> _EXERCISE PROMPT_:
Go through the entries below and copy each line containing the word "while".

> _SUPPLIED DATA_:
= Beginning of Section =

-- pv_equiv track=rewrite | github.com/shmahdiye/advanced_programming-project | jojo.py | count_numbers_with_smallest_factor
-- ===== SOURCE A (Python) =====
-- def is_prime(number):
--     if number <= 1:
--         return False
--     else:
--         for i in range(2, number):
--             if number % i == 0:
--                 return False
--         else:
--             return True
--
-- def smallest_factor(number):
--     if number <= 1:
--         return 1
--     for i in range(2, number):
--         if number % i == 0:
--             return i
--
-- def count_numbers_with_smallest_factor(n, m):
--     if is_prime(m):
--         return -1
--     count = 0
--     for r in range(m):
--         if not is_prime(r) and smallest_factor(r) <= smallest_factor(m):
--             count += 1
--     for r in range(m + 1, n + 1):
--         if not is_prime(r) and smallest_factor(r) < smallest_factor(m):
--             count += 1
--     return count
-- ===== SOURCE B (Python) =====
-- def count_numbers_with_smallest_factor(n, m):
--     # sf(x) = 1 for x <= 1, else smallest prime factor of x (x itself if prime),
--     # found by trial division up to sqrt(x) instead of A's full O(x) scans.
--     def spf(x):
--         if x <= 1:
--             return 1
--         i = 2
--         while i * i <= x:
--             if x % i == 0:
--                 return i
--             i += 1
--         return x  # x is prime
--
--     sm = spf(m)
--     if m >= 2 and sm == m:  # m is prime
--         return -1
--     count = 0
--     for r in range(m):
--         f = spf(r)
--         if (r < 2 or f < r) and f <= sm:
--             count += 1
--     for r in range(m + 1, n + 1):
--         f = spf(r)
--         if (r < 2 or f < r) and f < sm:
--             count += 1
--     return count
-- ===== Notes on version B (the rewrite author's own statement) =====
-- stated objective: faster
-- what changed: A calls two separate full trial scans per number (is_prime up to x and smallest_factor up to x); B computes each number's smallest prime factor once by trial division that stops at sqrt(x) and derives both the primality test and the factor comparison from it.
import Mathlib
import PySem

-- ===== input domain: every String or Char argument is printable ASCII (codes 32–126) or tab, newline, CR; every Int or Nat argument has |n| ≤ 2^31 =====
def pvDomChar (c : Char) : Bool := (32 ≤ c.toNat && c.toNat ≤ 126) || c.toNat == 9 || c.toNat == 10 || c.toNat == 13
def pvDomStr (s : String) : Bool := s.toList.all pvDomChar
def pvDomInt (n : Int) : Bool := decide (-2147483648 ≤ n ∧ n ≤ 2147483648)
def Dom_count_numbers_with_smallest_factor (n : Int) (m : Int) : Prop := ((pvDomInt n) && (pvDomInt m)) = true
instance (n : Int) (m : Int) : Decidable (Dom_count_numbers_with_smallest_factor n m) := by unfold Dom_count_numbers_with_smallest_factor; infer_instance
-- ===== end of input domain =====

-- B replaces A's per-number O(x) trial scans (is_prime + smallest_factor, each to x) by a single
-- smallest-prime-factor trial division stopping at sqrt(x); same return value, measured faster.

-- ===== PORT A =====
-- the `for i in range(2, number)` loop of is_prime (early return False on a divisor)
def pvIsPrimeLoop (number : Int) : List Int → Bool
  | [] => true
  | i :: rest => if PySem.Int.mod number i == 0 then false else pvIsPrimeLoop number rest

def is_prime (number : Int) : Bool :=
  if number ≤ 1 then false else pvIsPrimeLoop number (PySem.List.pyRange 2 number 1)

-- the `for i in range(2, number)` loop of smallest_factor; falling off returns Python's None
def pvSfLoop (number : Int) : List Int → Option Int
  | [] => none
  | i :: rest => if PySem.Int.mod number i == 0 then some i else pvSfLoop number rest

def smallest_factor (number : Int) : Option Int :=
  if number ≤ 1 then some 1 else pvSfLoop number (PySem.List.pyRange 2 number 1)

-- Python's `<=` / `<` on the results; `none` (None) would raise TypeError, but A compares only
-- after `not is_prime(r)` and the non-prime-m branch, where smallest_factor returns an int,
-- so the `none` cases are unreachable; they are mapped to false.
def pvOptLe : Option Int → Option Int → Bool
  | some a, some b => decide (a ≤ b)
  | _, _ => false

def pvOptLt : Option Int → Option Int → Bool
  | some a, some b => decide (a < b)
  | _, _ => false

def count_numbers_with_smallest_factor (n : Int) (m : Int) : Int :=
  if is_prime m then -1
  else
    let c1 := (PySem.List.pyRange 0 m 1).foldl
      (fun c r => if !is_prime r && pvOptLe (smallest_factor r) (smallest_factor m)
                  then c + 1 else c) 0
    (PySem.List.pyRange (m + 1) (n + 1) 1).foldl
      (fun c r => if !is_prime r && pvOptLt (smallest_factor r) (smallest_factor m)
                  then c + 1 else c) c1

-- ===== PORT B =====
-- Source B's `while i * i <= x` trial-division loop
def pvSpfLoop (x i : Int) : Int :=
  if h : i * i ≤ x then
    (if PySem.Int.mod x i == 0 then i else pvSpfLoop x (i + 1))
  else x
termination_by (x + 1 - i).toNat
decreasing_by
  have hix : i ≤ x := by
    by_cases h0 : i ≤ 0
    · nlinarith
    · nlinarith
  omega

-- Source B's spf helper: 1 for x ≤ 1, else smallest prime factor (x itself when x is prime)
def pvSpf (x : Int) : Int := if x ≤ 1 then 1 else pvSpfLoop x 2

def count_numbers_with_smallest_factor_alt (n : Int) (m : Int) : Int :=
  let sm := pvSpf m
  if decide (2 ≤ m) && (sm == m) then -1
  else
    let c1 := (PySem.List.pyRange 0 m 1).foldl
      (fun c r =>
        let f := pvSpf r
        if (decide (r < 2) || decide (f < r)) && decide (f ≤ sm) then c + 1 else c) 0
    (PySem.List.pyRange (m + 1) (n + 1) 1).foldl
      (fun c r =>
        let f := pvSpf r
        if (decide (r < 2) || decide (f < r)) && decide (f < sm) then c + 1 else c) c1

-- ===== PRECONDITION & SPEC =====
def Spec_count_numbers_with_smallest_factor (n : Int) (m : Int) (out : Int) : Prop := out = count_numbers_with_smallest_factor_alt n m
instance (n : Int) (m : Int) (out : Int) : Decidable (Spec_count_numbers_with_smallest_factor n m out) := by unfold Spec_count_numbers_with_smallest_factor; infer_instance

-- ===== CLAIM (what is proved, stated in full; the proofs are below) =====
def Claim_equal_count_numbers_with_smallest_factor : Prop := ∀ (n : Int) (m : Int), Dom_count_numbers_with_smallest_factor n m → Spec_count_numbers_with_smallest_factor n m (count_numbers_with_smallest_factor n m)

-- ===== LEMMAS AND PROOFS =====

-- is_prime's loop succeeds exactly when smallest_factor's loop finds nothing
lemma pvIsPrimeLoop_eq_isNone (x : Int) (l : List Int) :
    pvIsPrimeLoop x l = (pvSfLoop x l).isNone := by
  induction l with
  | nil => rfl
  | cons a t ih =>
    simp only [pvIsPrimeLoop, pvSfLoop]
    split_ifs with h <;> simp [ih]

lemma pvSfLoop_none (x : Int) (l : List Int) (h : ∀ j ∈ l, PySem.Int.mod x j ≠ 0) :
    pvSfLoop x l = none := by
  induction l with
  | nil => rfl
  | cons a t ih =>
    simp only [pvSfLoop]
    rw [if_neg (by simpa using h a (by simp))]
    exact ih (fun j hj => h j (by simp [hj]))

lemma pvSfLoop_some_mem (x : Int) (l : List Int) (d : Int) (h : pvSfLoop x l = some d) :
    d ∈ l := by
  induction l with
  | nil => simp [pvSfLoop] at h
  | cons a t ih =>
    simp only [pvSfLoop] at h
    split_ifs at h with h0
    · simp at h; simp [h]
    · simp [ih h]

-- if no divisor lies in [2, i) and i*i > x, there is no divisor in [i, x) either
-- (a divisor j there would have the codivisor x/j in [2, i))
lemma pvNoDiv (x i : Int) (_hx : 2 ≤ x) (hi : 2 ≤ i) (hii : x < i * i)
    (hnd : ∀ j, 2 ≤ j → j < i → PySem.Int.mod x j ≠ 0) :
    ∀ j, i ≤ j → j < x → PySem.Int.mod x j ≠ 0 := by
  intro j hij hjx hmod
  rw [PySem.Int.mod_eq_zero_iff_dvd] at hmod
  obtain ⟨k, hk⟩ := hmod
  have hj2 : 2 ≤ j := le_trans hi hij
  have hk2 : 2 ≤ k := by
    by_cases h0 : k ≤ 0
    · nlinarith
    · by_cases h1 : k = 1
      · rw [h1, mul_one] at hk; omega
      · omega
  have hki : k < i := by nlinarith
  exact hnd k hk2 hki (by rw [PySem.Int.mod_eq_zero_iff_dvd]; exact ⟨j, by linarith [hk]⟩)

-- A's upward scan from i agrees with B's sqrt-bounded scan from i, given no divisor below i
lemma pvLoopEq (x : Int) (hx : 2 ≤ x) :
    ∀ (fuel : Nat) (i : Int), (x + 1 - i).toNat ≤ fuel → 2 ≤ i →
    (∀ j, 2 ≤ j → j < i → PySem.Int.mod x j ≠ 0) →
    pvSfLoop x (PySem.List.pyRange i x 1) =
      (if pvSpfLoop x i = x then none else some (pvSpfLoop x i)) := by
  intro fuel
  induction fuel with
  | zero =>
    intro i hf hi hnd
    -- fuel 0 forces x < i, so i*i > x and the range is empty
    have hxi : x < i := by omega
    have hii : x < i * i := by nlinarith
    rw [pvSpfLoop, dif_neg (not_le.mpr hii), if_pos rfl]
    exact pvSfLoop_none x _ (by intro j hj; rw [PySem.List.mem_pyRange_one] at hj; omega)
  | succ fuel ih =>
    intro i hf hi hnd
    by_cases h1 : i * i ≤ x
    · have hix : i < x := by nlinarith
      rw [PySem.List.pyRange_one_cons hix]
      by_cases h2 : PySem.Int.mod x i = 0
      · have hs : pvSpfLoop x i = i := by
          rw [pvSpfLoop, dif_pos h1, if_pos (by simpa using h2)]
        rw [hs, if_neg (by omega)]
        simp [pvSfLoop, h2]
      · have hs : pvSpfLoop x i = pvSpfLoop x (i + 1) := by
          rw [pvSpfLoop, dif_pos h1, if_neg (by simpa using h2)]
        have hstep : pvSfLoop x (i :: PySem.List.pyRange (i + 1) x 1) =
            pvSfLoop x (PySem.List.pyRange (i + 1) x 1) := by
          simp [pvSfLoop, h2]
        rw [hs, hstep]
        exact ih (i + 1) (by omega) (by omega)
          (fun j hj2 hji => by
            by_cases h : j < i
            · exact hnd j hj2 h
            · have : j = i := by omega
              subst this; exact h2)
    · rw [pvSpfLoop, dif_neg h1, if_pos rfl]
      exact pvSfLoop_none x _ (by
        intro j hj
        rw [PySem.List.mem_pyRange_one] at hj
        exact pvNoDiv x i hx hi (by omega) hnd j hj.1 hj.2)

lemma pvSfLoop_spf (x : Int) (hx : 2 ≤ x) :
    pvSfLoop x (PySem.List.pyRange 2 x 1) =
      (if pvSpf x = x then none else some (pvSpf x)) := by
  have := pvLoopEq x hx (x + 1 - 2).toNat 2 le_rfl le_rfl (by intro j h2 hj; omega)
  simpa [pvSpf, show ¬ x ≤ 1 by omega] using this

lemma pvSf_char (x : Int) (hx : 2 ≤ x) :
    smallest_factor x = (if pvSpf x = x then none else some (pvSpf x)) := by
  rw [smallest_factor, if_neg (by omega)]
  exact pvSfLoop_spf x hx

lemma pvPrime_char (x : Int) (hx : 2 ≤ x) : is_prime x = decide (pvSpf x = x) := by
  rw [is_prime, if_neg (by omega), pvIsPrimeLoop_eq_isNone, pvSfLoop_spf x hx]
  by_cases h : pvSpf x = x <;> simp [h]

lemma pvSpf_bounds (x : Int) (hx : 2 ≤ x) (hne : pvSpf x ≠ x) :
    2 ≤ pvSpf x ∧ pvSpf x < x := by
  have h := pvSfLoop_spf x hx
  rw [if_neg hne] at h
  have := pvSfLoop_some_mem x _ _ h
  rw [PySem.List.mem_pyRange_one] at this
  exact this

lemma pvSfm_some (m : Int) (hm : ¬ (2 ≤ m ∧ pvSpf m = m)) :
    smallest_factor m = some (pvSpf m) := by
  by_cases h : m ≤ 1
  · simp [smallest_factor, pvSpf, h]
  · have hx : 2 ≤ m := by omega
    rw [pvSf_char m hx, if_neg (fun he => hm ⟨hx, he⟩)]

lemma pvSpf_le_one (x : Int) (h : x ≤ 1) : pvSpf x = 1 := by simp [pvSpf, h]

lemma pvBodyLe (m : Int) (hm : ¬ (2 ≤ m ∧ pvSpf m = m)) (r : Int) :
    (!is_prime r && pvOptLe (smallest_factor r) (smallest_factor m)) =
    ((decide (r < 2) || decide (pvSpf r < r)) && decide (pvSpf r ≤ pvSpf m)) := by
  rw [pvSfm_some m hm]
  by_cases h : r ≤ 1
  · rw [is_prime, if_pos h, smallest_factor, if_pos h, pvSpf_le_one r h]
    simp [pvOptLe, show r < 2 by omega]
  · have hr : 2 ≤ r := by omega
    rw [pvPrime_char r hr, pvSf_char r hr]
    by_cases he : pvSpf r = r
    · simp [he, pvOptLe, show ¬ r < 2 by omega]
    · have hb := pvSpf_bounds r hr he
      simp [he, pvOptLe, show ¬ r < 2 by omega, hb.2]

lemma pvBodyLt (m : Int) (hm : ¬ (2 ≤ m ∧ pvSpf m = m)) (r : Int) :
    (!is_prime r && pvOptLt (smallest_factor r) (smallest_factor m)) =
    ((decide (r < 2) || decide (pvSpf r < r)) && decide (pvSpf r < pvSpf m)) := by
  rw [pvSfm_some m hm]
  by_cases h : r ≤ 1
  · rw [is_prime, if_pos h, smallest_factor, if_pos h, pvSpf_le_one r h]
    simp [pvOptLt, show r < 2 by omega]
  · have hr : 2 ≤ r := by omega
    rw [pvPrime_char r hr, pvSf_char r hr]
    by_cases he : pvSpf r = r
    · simp [he, pvOptLt, show ¬ r < 2 by omega]
    · have hb := pvSpf_bounds r hr he
      simp [he, pvOptLt, show ¬ r < 2 by omega, hb.2]

lemma pvBranch (m : Int) : is_prime m = (decide (2 ≤ m) && (pvSpf m == m)) := by
  by_cases h : m ≤ 1
  · rw [is_prime, if_pos h]
    simp [show ¬ 2 ≤ m by omega]
  · have hx : 2 ≤ m := by omega
    rw [pvPrime_char m hx]
    simp only [hx, decide_true, Bool.true_and]
    by_cases h2 : pvSpf m = m <;> simp [h2]

-- ===== VERDICT (by name: the statement is the Claim_ definition above) =====
theorem count_numbers_with_smallest_factor_spec : Claim_equal_count_numbers_with_smallest_factor := by
  intro n m _
  unfold Spec_count_numbers_with_smallest_factor
  unfold count_numbers_with_smallest_factor count_numbers_with_smallest_factor_alt
  rw [pvBranch m]
  by_cases hb : (decide (2 ≤ m) && (pvSpf m == m)) = true
  · simp only [hb, if_true]
  · simp only [hb, Bool.false_eq_true, if_false]
    have hm : ¬ (2 ≤ m ∧ pvSpf m = m) := by
      intro ⟨h1, h2⟩; apply hb; simp [h1, h2]
    have hLe : (fun (c r : Int) =>
          if !is_prime r && pvOptLe (smallest_factor r) (smallest_factor m) then c + 1 else c)
        = (fun (c r : Int) =>
          let f := pvSpf r
          if (decide (r < 2) || decide (f < r)) && decide (f ≤ pvSpf m) then c + 1 else c) := by
      funext c r
      simp only [pvBodyLe m hm r]
    have hLt : (fun (c r : Int) =>
          if !is_prime r && pvOptLt (smallest_factor r) (smallest_factor m) then c + 1 else c)
        = (fun (c r : Int) =>
          let f := pvSpf r
          if (decide (r < 2) || decide (f < r)) && decide (f < pvSpf m) then c + 1 else c) := by
      funext c r
      simp only [pvBodyLt m hm r]
    rw [hLe, hLt]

= End of Section =

> _EXERCISE RESULT_:
--         while i * i <= x:
-- Source B's `while i * i <= x` trial-division loop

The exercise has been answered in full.